Copy, from the listing, every line in which the string "true" is present.

TASK MATERIAL:
>>>>
-- pv_equiv track=rewrite | github.com/cka304huk-m/my_teaching | 8/tasks/8.10.py | frequent_character
-- ===== SOURCE A (Python) =====
-- def frequent_character(string):
--     """Самый частый символ в строке"""
--
--     # Сортирую строку от а до я
--     # и превращаю в список.
--     my_string = sorted(string)
--
--     # Создаю словарь в него буду записывать.
--     dublicate = {}
--
--     for s in my_string:
--         if s in dublicate:
--             dublicate[s] += 1
--         else:
--             dublicate[s] = 1
--
--     return dublicate
-- ===== SOURCE B (Python) =====
-- def frequent_character(string):
--     """Самый частый символ в строке"""
--     # Sort once, then count consecutive runs with two pointers:
--     # no per-element membership test, one dict write per distinct char.
--     chars = sorted(string)
--     result = {}
--     i, n = 0, len(chars)
--     while i < n:
--         j = i
--         while j < n and chars[j] == chars[i]:
--             j += 1
--         result[chars[i]] = j - i
--         i = j
--     return result
-- ===== Notes on version B (the rewrite author's own statement) =====
-- stated objective: alternative
-- what changed: Replaces the per-element dict membership-test-and-increment loop with a two-pointer run-length scan over the sorted list, writing each distinct character's count once.
import Mathlib
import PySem

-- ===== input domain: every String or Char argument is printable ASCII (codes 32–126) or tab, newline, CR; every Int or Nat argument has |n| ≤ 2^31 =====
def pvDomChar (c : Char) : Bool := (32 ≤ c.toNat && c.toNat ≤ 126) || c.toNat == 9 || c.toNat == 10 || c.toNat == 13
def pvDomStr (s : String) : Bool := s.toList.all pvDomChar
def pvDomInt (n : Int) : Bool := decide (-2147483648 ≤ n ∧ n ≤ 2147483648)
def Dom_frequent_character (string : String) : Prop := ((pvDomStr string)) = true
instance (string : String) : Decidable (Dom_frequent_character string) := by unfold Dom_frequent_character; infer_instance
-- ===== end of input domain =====

-- B replaces A's per-element membership-test-and-increment dict loop with a
-- two-pointer run-length scan over the sorted characters (objective: alternative).

-- ===== PORT A =====
def frequent_character (string : String) : List (String × Int) :=
  -- my_string = sorted(string)   (iterating a Python string yields 1-char strings)
  let my_string := PySem.List.sorted (string.toList.map (fun c => String.mk [c])) (fun s => s) false
  -- dublicate = {}; for s in my_string: if s in dublicate: dublicate[s] += 1 else: dublicate[s] = 1
  let dublicate := my_string.foldl
    (fun d s => if d.contains s then d.insert s (d.getD s 0 + 1) else d.insert s 1)
    (PySem.Dict.empty : PySem.Dict String Int)
  dublicate.items

-- ===== PORT B =====
-- the inner while loop: count and skip the run of the head character
def runsB : List String → List (String × Int)
  | [] => []
  | c :: rest =>
      let run := rest.takeWhile (fun x => x == c)
      (c, (run.length : Int) + 1) :: runsB (rest.drop run.length)
  termination_by xs => xs.length
  decreasing_by
    simp only [List.length_cons, List.length_drop]
    omega

def frequent_character_alt (string : String) : List (String × Int) :=
  let chars := PySem.List.sorted (string.toList.map (fun c => String.mk [c])) (fun s => s) false
  runsB chars

-- ===== PRECONDITION & SPEC =====
def Spec_frequent_character (string : String) (out : List (String × Int)) : Prop := out = frequent_character_alt string
instance (string : String) (out : List (String × Int)) : Decidable (Spec_frequent_character string out) := by unfold Spec_frequent_character; infer_instance

-- ===== CLAIM (what is proved, stated in full; the proofs are below) =====
def Claim_equal_frequent_character : Prop := ∀ (string : String), Dom_frequent_character string → Spec_frequent_character string (frequent_character string)

-- ===== LEMMAS AND PROOFS =====

-- A's loop is exactly collections.Counter's fold
lemma fold_eq_counter (xs : List String) :
    xs.foldl (fun d s => if d.contains s then d.insert s (d.getD s 0 + 1) else d.insert s 1)
      (PySem.Dict.empty : PySem.Dict String Int) = PySem.Dict.counter xs := by
  rw [← PySem.Dict.foldl_insert_getD_add_one_eq_counter]
  congr 1
  funext d s
  by_cases h : d.contains s = true
  · simp [h]
  · have h0 : d.getD s 0 = 0 :=
      PySem.Dict.getD_of_not_contains d 0 (Bool.eq_false_iff.mpr h)
    simp [h, h0]

lemma update_singleton_const (c : String) (t : List String) (ht : ∀ x ∈ t, x = c) :
    PySem.Set.update [c] t = [c] := by
  induction t with
  | nil => rfl
  | cons a t' ih =>
      have ha : a = c := ht a (List.mem_cons_self ..)
      rw [PySem.Set.update_cons, ha, PySem.Set.add_of_mem (List.mem_singleton.mpr rfl)]
      exact ih (fun x hx => ht x (List.mem_cons_of_mem _ hx))

lemma ofList_run (c : String) (t d : List String) (ht : ∀ x ∈ t, x = c) (hd : c ∉ d) :
    PySem.Set.ofList (c :: (t ++ d)) = c :: PySem.Set.ofList d := by
  have h1 : c :: (t ++ d) = ([c] ++ t) ++ d := by simp
  have h2 : PySem.Set.ofList [c] = [c] :=
    PySem.Set.ofList_eq_self_of_nodup [c] (List.nodup_singleton c)
  rw [h1, PySem.Set.ofList_append, PySem.Set.ofList_append, h2,
      update_singleton_const c t ht,
      PySem.Set.update_eq_append_filter]
  have hfilter : (PySem.Set.ofList d).filter (fun y => !(PySem.Set.contains [c] y)) = PySem.Set.ofList d := by
    apply List.filter_eq_self.mpr
    intro y hy
    have hyd : y ∈ d := (PySem.Set.mem_ofList d y).mp hy
    have hyc : y ≠ c := fun h => hd (h ▸ hyd)
    simp [PySem.Set.contains, hyc]
  rw [hfilter]
  rfl

-- the main invariant: on a sorted list, Counter's items are the run-length encoding
lemma counter_items_eq_runsB (n : ℕ) : ∀ (xs : List String), xs.length ≤ n →
    xs.Pairwise (· ≤ ·) →
    (PySem.Set.ofList xs).map (fun k => (k, (xs.count k : Int))) = runsB xs := by
  induction n with
  | zero =>
      intro xs hlen _
      cases xs with
      | nil => simp [runsB]
      | cons a l => simp at hlen
  | succ m ih =>
      intro xs hlen hsorted
      cases xs with
      | nil => simp [runsB]
      | cons c rest =>
          set t := rest.takeWhile (fun x => x == c) with htdef
          set dd := rest.dropWhile (fun x => x == c) with hddef
          have hrest : t ++ dd = rest := List.takeWhile_append_dropWhile
          have ht : ∀ x ∈ t, x = c := by
            intro x hx
            have := List.mem_takeWhile_imp hx
            exact eq_of_beq this
          have hcle : ∀ y ∈ rest, c ≤ y := (List.pairwise_cons.mp hsorted).1
          have hpw_rest : rest.Pairwise (· ≤ ·) := (List.pairwise_cons.mp hsorted).2
          have hpw_dd : dd.Pairwise (· ≤ ·) := by
            have : dd.Sublist rest := hddef ▸ List.dropWhile_sublist _
            exact hpw_rest.sublist this
          have hcd : c ∉ dd := by
            intro hmem
            cases hdd : dd with
            | nil => rw [hdd] at hmem; exact absurd hmem (List.not_mem_nil)
            | cons e d' =>
                have he : ¬ (e == c) = true := by
                  have := List.head?_dropWhile_not (fun x => x == c) rest
                  rw [← hddef, hdd] at this
                  simpa using this
                have hec : e ≠ c := fun h => he (by simp [h])
                have hed : e ∈ rest := by
                  rw [← hrest, hdd]; exact List.mem_append_right _ (List.mem_cons_self ..)
                have hce : c ≤ e := hcle e hed
                have hclt : c < e := lt_of_le_of_ne hce (fun h => hec h.symm)
                rw [hdd] at hmem
                rcases List.mem_cons.mp hmem with h | h
                · exact hec h.symm
                · have : e ≤ c := by
                    have := (List.pairwise_cons.mp (hdd ▸ hpw_dd)).1
                    exact this c h
                  exact absurd hclt (not_lt.mpr this)
          have hdrop : rest.drop t.length = dd := by
            conv_lhs => rw [← hrest]
            exact List.drop_left
          -- counts
          have hcount_c : (c :: rest).count c = t.length + 1 := by
            rw [List.count_cons_self, ← hrest, List.count_append]
            have h1 : t.count c = t.length := List.count_eq_length.mpr (by
              intro x hx; exact (ht x hx).symm)
            have h2 : dd.count c = 0 := List.count_eq_zero.mpr hcd
            omega
          have hcount_k : ∀ k ∈ PySem.Set.ofList dd, (c :: rest).count k = dd.count k := by
            intro k hk
            have hkd : k ∈ dd := (PySem.Set.mem_ofList dd k).mp hk
            have hkc : k ≠ c := fun h => hcd (h ▸ hkd)
            rw [List.count_cons_of_ne (Ne.symm hkc), ← hrest, List.count_append]
            have : t.count k = 0 := List.count_eq_zero.mpr (fun hkt => hkc (ht k hkt))
            omega
          -- assemble
          have hlen_dd : dd.length ≤ m := by
            have h1 : dd.length ≤ rest.length := by
              rw [← hrest]; simp
            have h2 : rest.length + 1 ≤ m + 1 := by simpa using hlen
            omega
          have hrunsB : runsB (c :: rest)
              = (c, (t.length : Int) + 1) :: runsB dd := by
            simp only [runsB, ← htdef, hdrop]
          rw [hrunsB]
          have hofl : PySem.Set.ofList (c :: rest) = c :: PySem.Set.ofList dd := by
            conv_lhs => rw [show rest = t ++ dd from hrest.symm]
            exact ofList_run c t dd ht hcd
          rw [hofl, List.map_cons]
          have htail : (PySem.Set.ofList dd).map (fun k => (k, ((c :: rest).count k : Int)))
              = runsB dd := by
            rw [List.map_congr_left (fun k hk => by rw [hcount_k k hk]), ih dd hlen_dd hpw_dd]
          rw [htail]
          congr 1
          have : ((c :: rest).count c : Int) = (t.length : Int) + 1 := by
            rw [hcount_c]; push_cast; ring
          rw [this]

theorem frequent_character_spec_aux (string : String) :
    frequent_character string = frequent_character_alt string := by
  simp only [frequent_character, frequent_character_alt]
  rw [fold_eq_counter, PySem.Dict.items_counter]
  have hpw := PySem.List.sorted_pairwise
    (string.toList.map (fun c => String.mk [c])) (fun s => s)
  exact counter_items_eq_runsB _ _ le_rfl hpw

-- ===== VERDICT (by name: the statement is the Claim_ definition above) =====
theorem frequent_character_spec : Claim_equal_frequent_character := by
  intro string _
  exact frequent_character_spec_aux string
<<<<
RESULT OF THE TASK:
def Dom_frequent_character (string : String) : Prop := ((pvDomStr string)) = true
  by_cases h : d.contains s = true
                have he : ¬ (e == c) = true := by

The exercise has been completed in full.